I already did it. Restore speed is unchanged here, so I think the 8s you were observing was just the time to fetch the backup from the repo.

[MichaelEischer]

I agree with @ifedorenko that the proper solution would be to have restic backup and restore the original sparseness of a file.

Unless I'm mistaken, it's possible to add new fields to the JSON data structures without breaking backwards compatibility as long as these fields are optional. That way we could add a list of the holes in a file to the JSON node of a sparse file. To keep this backwards compatible, restic would still have to create the usual blob list. However, it should be possible to optimize this process a bit by using the information about (large) sparse sections to add all zero blobs for these without actually reading these sections.
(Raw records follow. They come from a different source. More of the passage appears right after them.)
-- pv_equiv track=rewrite | github.com/hongbozheng/artificial-intelligence | hmm_pos_tagging/viterbi_3.py | getEmissionCount
-- ===== SOURCE A (Python) =====
-- def getEmissionCount(train):
--     WORD = set()
--     word_count = {}
--     word_tag = {}
--     tag_emis_count = {}
--
--     for sentence in train:
--         for word, tag in sentence:
--             if tag not in tag_emis_count:
--                 tag_emis_count[tag] = {}
--             if word in tag_emis_count[tag]:
--                 tag_emis_count[tag][word] += 1
--             else:
--                 tag_emis_count[tag][word] = 1
--             if word in word_count:
--                 word_count[word] += 1
--             else:
--                 word_count[word] = 1
--             if word not in WORD:
--                 WORD.add(word)
--             word_tag[word] = tag
--     WORD.add('UNK')
--
--     return WORD, word_count, word_tag, tag_emis_count
-- ===== SOURCE B (Python) =====
-- def _count(items):
--     d = {}
--     for x in items:
--         d[x] = d.get(x, 0) + 1
--     return d
--
--
-- def getEmissionCount(train):
--     pairs = [p for sentence in train for p in sentence]
--     words = [w for w, _ in pairs]
--     word_count = _count(words)
--     word_tag = {w: t for w, t in pairs}
--     tags = dict.fromkeys(t for _, t in pairs)
--     tag_emis_count = {t: _count(w for w, t2 in pairs if t2 == t) for t in tags}
--     WORD = set(words) | {'UNK'}
--     return WORD, word_count, word_tag, tag_emis_count
-- ===== Notes on version B (the rewrite author's own statement) =====
-- stated objective: simpler
-- what changed: A's single fused loop that updates WORD, word_count, word_tag and tag_emis_count simultaneously per token is replaced by flattening the corpus once and building each of the four structures in its own separate pass (counting pass, dict comprehension for last-tag-wins, per-tag grouped counts over the deduplicated tag list, set of words).
import Mathlib
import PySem

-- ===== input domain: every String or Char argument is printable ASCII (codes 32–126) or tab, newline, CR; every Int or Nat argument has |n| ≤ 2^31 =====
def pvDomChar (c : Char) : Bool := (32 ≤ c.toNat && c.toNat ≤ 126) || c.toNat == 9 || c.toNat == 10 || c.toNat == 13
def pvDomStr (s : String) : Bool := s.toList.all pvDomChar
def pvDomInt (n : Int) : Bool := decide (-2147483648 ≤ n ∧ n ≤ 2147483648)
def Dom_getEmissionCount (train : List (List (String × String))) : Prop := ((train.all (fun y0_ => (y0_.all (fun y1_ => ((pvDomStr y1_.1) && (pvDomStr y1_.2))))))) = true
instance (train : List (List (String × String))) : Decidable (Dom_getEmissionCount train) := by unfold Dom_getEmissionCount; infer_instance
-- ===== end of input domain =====

-- B replaces A's single fused loop updating four structures at once by: flatten once, then build
-- each of the four structures in its own separate pass over the flattened (word, tag) list (objective: simpler).

-- ===== PORT A =====
-- loop body of A's fused 'for word, tag in sentence' loop; state = (WORD, word_count, word_tag, tag_emis_count)
def aStep (st : PySem.Set String × PySem.Dict String Int × PySem.Dict String String × PySem.Dict String (PySem.Dict String Int))
    (p : String × String) :
    PySem.Set String × PySem.Dict String Int × PySem.Dict String String × PySem.Dict String (PySem.Dict String Int) :=
  let word := p.1
  let tag := p.2
  -- if tag not in tag_emis_count: tag_emis_count[tag] = {}
  let tec := if st.2.2.2.contains tag then st.2.2.2 else st.2.2.2.insert tag PySem.Dict.empty
  -- tag_emis_count[tag][word] += 1  /  = 1
  let inner := tec.getD tag PySem.Dict.empty
  let tec := tec.insert tag (if inner.contains word then inner.insert word (inner.getD word 0 + 1) else inner.insert word 1)
  -- word_count[word] += 1  /  = 1
  let wc := if st.2.1.contains word then st.2.1.insert word (st.2.1.getD word 0 + 1) else st.2.1.insert word 1
  -- if word not in WORD: WORD.add(word)
  let W := if PySem.Set.contains st.1 word then st.1 else PySem.Set.add st.1 word
  -- word_tag[word] = tag
  let wt := st.2.2.1.insert word tag
  (W, wc, wt, tec)

def getEmissionCount (train : List (List (String × String))) :
    List String × (List (String × Int)) × (List (String × String)) × (List (String × List (String × Int))) :=
  let st := train.foldl (fun acc sentence => sentence.foldl aStep acc)
    (([] : PySem.Set String), PySem.Dict.empty, PySem.Dict.empty, PySem.Dict.empty)
  (PySem.Set.add st.1 "UNK", st.2.1.items, st.2.2.1.items, st.2.2.2.items.map (fun q => (q.1, q.2.items)))

-- ===== PORT B =====
-- Source B's _count helper: d[x] = d.get(x, 0) + 1 over the iterable
def countAlt (xs : List String) : PySem.Dict String Int :=
  xs.foldl (fun d x => d.insert x (d.getD x 0 + 1)) PySem.Dict.empty

def getEmissionCount_alt (train : List (List (String × String))) :
    List String × (List (String × Int)) × (List (String × String)) × (List (String × List (String × Int))) :=
  let pairs := train.flatten
  let words := pairs.map (fun p => p.1)
  let wordCount := countAlt words
  let wordTag := pairs.foldl (fun d p => d.insert p.1 p.2) PySem.Dict.empty
  let tags := PySem.List.dedup (pairs.map (fun p => p.2))
  let tagEmis := tags.map (fun t => (t, (countAlt ((pairs.filter (fun p => p.2 == t)).map (fun p => p.1))).items))
  (PySem.Set.add (PySem.Set.ofList words) "UNK", wordCount.items, wordTag.items, tagEmis)

-- ===== PRECONDITION & SPEC =====
def Spec_getEmissionCount (train : List (List (String × String))) (out : List String × (List (String × Int)) × (List (String × String)) × (List (String × List (String × Int)))) : Prop := out = getEmissionCount_alt train
instance (train : List (List (String × String))) (out : List String × (List (String × Int)) × (List (String × String)) × (List (String × List (String × Int)))) : Decidable (Spec_getEmissionCount train out) := by
  unfold Spec_getEmissionCount
  exact @instDecidableEqProd _ _ _ (@instDecidableEqProd _ _ _ (@instDecidableEqProd _ _ _ _)) out (getEmissionCount_alt train)

-- ===== CLAIM (what is proved, stated in full; the proofs are below) =====
def Claim_equal_getEmissionCount : Prop := ∀ (train : List (List (String × String))), Dom_getEmissionCount train → Spec_getEmissionCount train (getEmissionCount train)

-- ===== LEMMAS AND PROOFS =====

-- the four independent per-accumulator updates making up aStep
def fW (s : PySem.Set String) (p : String × String) : PySem.Set String :=
  if PySem.Set.contains s p.1 then s else PySem.Set.add s p.1
def fC (d : PySem.Dict String Int) (p : String × String) : PySem.Dict String Int :=
  if d.contains p.1 then d.insert p.1 (d.getD p.1 0 + 1) else d.insert p.1 1
def fT (d : PySem.Dict String String) (p : String × String) : PySem.Dict String String :=
  d.insert p.1 p.2
def fEins (d0 : PySem.Dict String (PySem.Dict String Int)) (p : String × String) : PySem.Dict String (PySem.Dict String Int) :=
  d0.insert p.2 (if (d0.getD p.2 PySem.Dict.empty).contains p.1
    then (d0.getD p.2 PySem.Dict.empty).insert p.1 ((d0.getD p.2 PySem.Dict.empty).getD p.1 0 + 1)
    else (d0.getD p.2 PySem.Dict.empty).insert p.1 1)
def fE (d : PySem.Dict String (PySem.Dict String Int)) (p : String × String) : PySem.Dict String (PySem.Dict String Int) :=
  fEins (if d.contains p.2 then d else d.insert p.2 PySem.Dict.empty) p

lemma aStep_eq : aStep = fun st p => (fW st.1 p, fC st.2.1 p, fT st.2.2.1 p, fE st.2.2.2 p) := rfl

lemma fold_split (l : List (String × String))
    (a : PySem.Set String) (b : PySem.Dict String Int) (c : PySem.Dict String String)
    (d : PySem.Dict String (PySem.Dict String Int)) :
    l.foldl aStep (a, b, c, d) = (l.foldl fW a, l.foldl fC b, l.foldl fT c, l.foldl fE d) := by
  rw [aStep_eq]
  rw [PySem.List.foldl_prod_mk (f := fW) (g := fun s e => (fC s.1 e, fT s.2.1 e, fE s.2.2 e))]
  rw [PySem.List.foldl_prod_mk (f := fC) (g := fun s e => (fT s.1 e, fE s.2 e))]
  rw [PySem.List.foldl_prod_mk (f := fT) (g := fE)]

lemma fW_eq (s : PySem.Set String) (p : String × String) : fW s p = PySem.Set.add s p.1 := by
  unfold fW PySem.Set.add
  split <;> simp_all

lemma foldW (l : List (String × String)) :
    l.foldl fW [] = PySem.Set.ofList (l.map (fun p => p.1)) := by
  rw [PySem.Set.ofList_eq_foldl, List.foldl_map]
  exact PySem.List.foldl_congr_mem _ _ _ _ (fun acc x _ => fW_eq acc x)

lemma fC_eq (d : PySem.Dict String Int) (p : String × String) :
    fC d p = d.insert p.1 (d.getD p.1 0 + 1) := by
  unfold fC
  by_cases h : d.contains p.1
  · rw [if_pos h]
  · rw [if_neg h, PySem.Dict.getD_of_not_contains _ _ (by simpa using h)]
    norm_num

lemma foldC (l : List (String × String)) :
    l.foldl fC PySem.Dict.empty = countAlt (l.map (fun p => p.1)) := by
  unfold countAlt
  rw [List.foldl_map]
  exact PySem.List.foldl_congr_mem _ _ _ _ (fun acc x _ => fC_eq acc x)

-- grouping fold: the tag_emis_count loop as a single modify per pair
def gStep (d : PySem.Dict String (PySem.Dict String Int)) (p : String × String) :
    PySem.Dict String (PySem.Dict String Int) :=
  d.modify p.2 PySem.Dict.empty (fun m => m.modify p.1 0 (· + 1))

lemma fE_eq (d : PySem.Dict String (PySem.Dict String Int)) (p : String × String) :
    fE d p = gStep d p := by
  unfold fE fEins gStep
  by_cases hc : d.contains p.2
  · rw [if_pos hc]
    show d.insert p.2 _ = d.insert p.2 ((d.getD p.2 PySem.Dict.empty).modify p.1 0 (· + 1))
    congr 1
    by_cases hm : (d.getD p.2 PySem.Dict.empty).contains p.1 = true
    · rw [if_pos hm]; rfl
    · rw [if_neg hm]
      show _ = (d.getD p.2 PySem.Dict.empty).insert p.1 ((d.getD p.2 PySem.Dict.empty).getD p.1 0 + 1)
      rw [PySem.Dict.getD_of_not_contains (d.getD p.2 PySem.Dict.empty) 0 (by simpa using hm)]
      norm_num
  · rw [if_neg hc]
    rw [PySem.Dict.getD_insert_self, PySem.Dict.insert_insert_self]
    rw [if_neg (by simp [PySem.Dict.contains_empty])]
    show _ = d.insert p.2 ((d.getD p.2 PySem.Dict.empty).modify p.1 0 (· + 1))
    rw [PySem.Dict.getD_of_not_contains d PySem.Dict.empty (by simpa using hc)]
    congr 1

def G (l : List (String × String)) : PySem.Dict String (PySem.Dict String Int) :=
  l.foldl gStep PySem.Dict.empty

lemma foldE (l : List (String × String)) :
    l.foldl fE PySem.Dict.empty = G l :=
  PySem.List.foldl_congr_mem _ _ _ _ (fun acc x _ => fE_eq acc x)

lemma dedup_eq_ofList (xs : List String) : PySem.List.dedup xs = PySem.Set.ofList xs := rfl

lemma dedup_snoc (xs : List String) (x : String) :
    PySem.List.dedup (xs ++ [x]) =
      if x ∈ xs then PySem.List.dedup xs else PySem.List.dedup xs ++ [x] := by
  rw [dedup_eq_ofList, dedup_eq_ofList, PySem.Set.ofList_eq_foldl, List.foldl_append]
  show PySem.Set.add _ x = _
  rw [← PySem.Set.ofList_eq_foldl]
  unfold PySem.Set.add
  by_cases h : x ∈ xs
  · rw [if_pos (by simp [PySem.Set.contains, PySem.Set.mem_ofList, h]), if_pos h]
  · rw [if_neg (by simp [PySem.Set.contains, PySem.Set.mem_ofList, h]), if_neg h]

lemma G_keys (l : List (String × String)) :
    (G l).keys = PySem.List.dedup (l.map (fun p => p.2)) := by
  unfold G gStep
  rw [PySem.Dict.keys_foldl_modify_key l (fun p => p.2) PySem.Dict.empty
        (fun _ p => fun m => m.modify p.1 0 (· + 1)) PySem.Dict.empty]
  rw [dedup_eq_ofList, PySem.Set.ofList_eq_foldl]
  rfl

lemma G_nodup (l : List (String × String)) : (G l).keys.Nodup := by
  unfold G gStep
  exact PySem.Dict.nodup_keys_foldl_modify_key l (fun p => p.2) PySem.Dict.empty
    (fun _ p => fun m => m.modify p.1 0 (· + 1)) PySem.Dict.empty (by simp)

lemma G_contains (l : List (String × String)) (t : String) :
    (G l).contains t = true ↔ t ∈ l.map (fun p => p.2) := by
  rw [PySem.Dict.contains_iff_mem_keys, G_keys, dedup_eq_ofList, PySem.Set.mem_ofList]

lemma G_items (l : List (String × String)) :
    (G l).items = (PySem.List.dedup (l.map (fun p => p.2))).map
      (fun t => (t, PySem.Dict.counter ((l.filter (fun p => p.2 == t)).map (fun p => p.1)))) := by
  induction l using List.reverseRecOn with
  | nil => rfl
  | append_singleton l p ih =>
    have hstep : G (l ++ [p]) = gStep (G l) p := by
      unfold G; rw [List.foldl_append]; rfl
    have hm2 : (l ++ [p]).map (fun q => q.2) = l.map (fun q => q.2) ++ [p.2] := by simp
    rw [hstep, hm2, dedup_snoc]
    by_cases hmem : p.2 ∈ l.map (fun q => q.2)
    · -- tag already present: modify replaces the entry in place
      rw [if_pos hmem]
      have hc : (G l).contains p.2 = true := (G_contains l p.2).mpr hmem
      have hentry : (p.2, PySem.Dict.counter ((l.filter (fun q => q.2 == p.2)).map (fun q => q.1))) ∈ (G l).items := by
        rw [ih]
        exact List.mem_map_of_mem (by rw [dedup_eq_ofList, PySem.Set.mem_ofList]; exact hmem)
      have hgetD : (G l).getD p.2 PySem.Dict.empty
          = PySem.Dict.counter ((l.filter (fun q => q.2 == p.2)).map (fun q => q.1)) :=
        PySem.Dict.getD_of_mem_items _ hentry (G_nodup l) _
      show ((G l).insert p.2 _).items = _
      rw [PySem.Dict.items_insert_of_contains _ _ hc, ih, List.map_map]
      apply List.map_congr_left
      intro t ht
      simp only [Function.comp]
      by_cases hteq : t = p.2
      · rw [hteq, if_pos (by simp)]
        have hfp : List.filter (fun q => q.2 == p.2) (l ++ [p]) = List.filter (fun q => q.2 == p.2) l ++ [p] := by
          rw [List.filter_append, List.filter_singleton]; simp
        rw [hfp, List.map_append]
        simp only [List.map_cons, List.map_nil]
        rw [PySem.Dict.counter_append_singleton, hgetD]
      · have hne : (p.2 == t) = false := beq_eq_false_iff_ne.mpr (fun h => hteq h.symm)
        have hf1 : List.filter (fun q => q.2 == t) [p] = [] := by
          simp [hne]
        rw [if_neg (by simp [hteq]), List.filter_append, hf1, List.append_nil]
    · -- fresh tag: modify appends a new singleton entry
      rw [if_neg hmem]
      have hc : (G l).contains p.2 = false := by
        cases h : (G l).contains p.2
        · rfl
        · exact absurd ((G_contains l p.2).mp h) hmem
      show ((G l).insert p.2 ((fun m => m.modify p.1 0 (· + 1)) ((G l).getD p.2 PySem.Dict.empty))).items = _
      rw [PySem.Dict.getD_of_not_contains _ _ hc, PySem.Dict.items_insert_of_not_contains _ _ hc,
          ih, List.map_append]
      congr 1
      · apply List.map_congr_left
        intro t ht
        have htmem : t ∈ l.map (fun q => q.2) := by
          rw [dedup_eq_ofList, PySem.Set.mem_ofList] at ht; exact ht
        have hne : (p.2 == t) = false :=
          beq_eq_false_iff_ne.mpr (fun h => hmem (h ▸ htmem))
        have hf1 : List.filter (fun q => q.2 == t) [p] = [] := by
          simp [hne]
        rw [List.filter_append, hf1, List.append_nil]
      · have hfl : l.filter (fun q => q.2 == p.2) = [] := by
          rw [List.filter_eq_nil_iff]
          intro q hq h
          apply hmem
          have h2 : q.2 = p.2 := by simpa using h
          exact h2 ▸ List.mem_map_of_mem hq
        have hf1 : List.filter (fun q => q.2 == p.2) [p] = [p] := by
          simp
        simp only [List.map_cons, List.map_nil]
        rw [List.filter_append, hfl, hf1, List.nil_append]
        rfl

lemma countAlt_eq_counter (xs : List String) : countAlt xs = PySem.Dict.counter xs :=
  PySem.Dict.foldl_insert_getD_add_one_eq_counter xs

-- ===== VERDICT (by name: the statement is the Claim_ definition above) =====
theorem getEmissionCount_spec : Claim_equal_getEmissionCount := by
  intro train _
  show getEmissionCount train = getEmissionCount_alt train
  simp only [getEmissionCount, getEmissionCount_alt]
  rw [← List.foldl_flatten, fold_split]
  rw [foldW, foldC, foldE]
  refine congrArg₂ Prod.mk rfl (congrArg₂ Prod.mk ?_ (congrArg₂ Prod.mk rfl ?_))
  · rw [countAlt_eq_counter]
  · rw [G_items, List.map_map]
    apply List.map_congr_left
    intro t _
    simp only [Function.comp]
    rw [countAlt_eq_counter]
An older restic version then could safely ignore the sparseness information. Known sparse sections of a file upfront would also allow the restorer to preallocate space on disk to reduce fragmentation.

Regarding the current implementation: the WriteAt method of the partialFile is racy as there's no synchronization and multiple WriteAt calls for the same file can be active at the same time. Besides it would be much cleaner to truncate the file to its final size right from the start and then later on just fill in relevant file parts. Only removing 0-prefixes seems kind of arbitrary. Why not skip a 0-suffix of a large stretch of zeros within a chunk? Or just all zero chunks?

[greatroar]

WriteAt should not need synchronization:

Clients of WriteAt can execute parallel WriteAt calls on the same destination if the ranges do not overlap.

Regarding the prefix-only heuristic, it's a speed hack, but if we want to preserve sparsity information, the whole point is of course moot. I'll close this PR.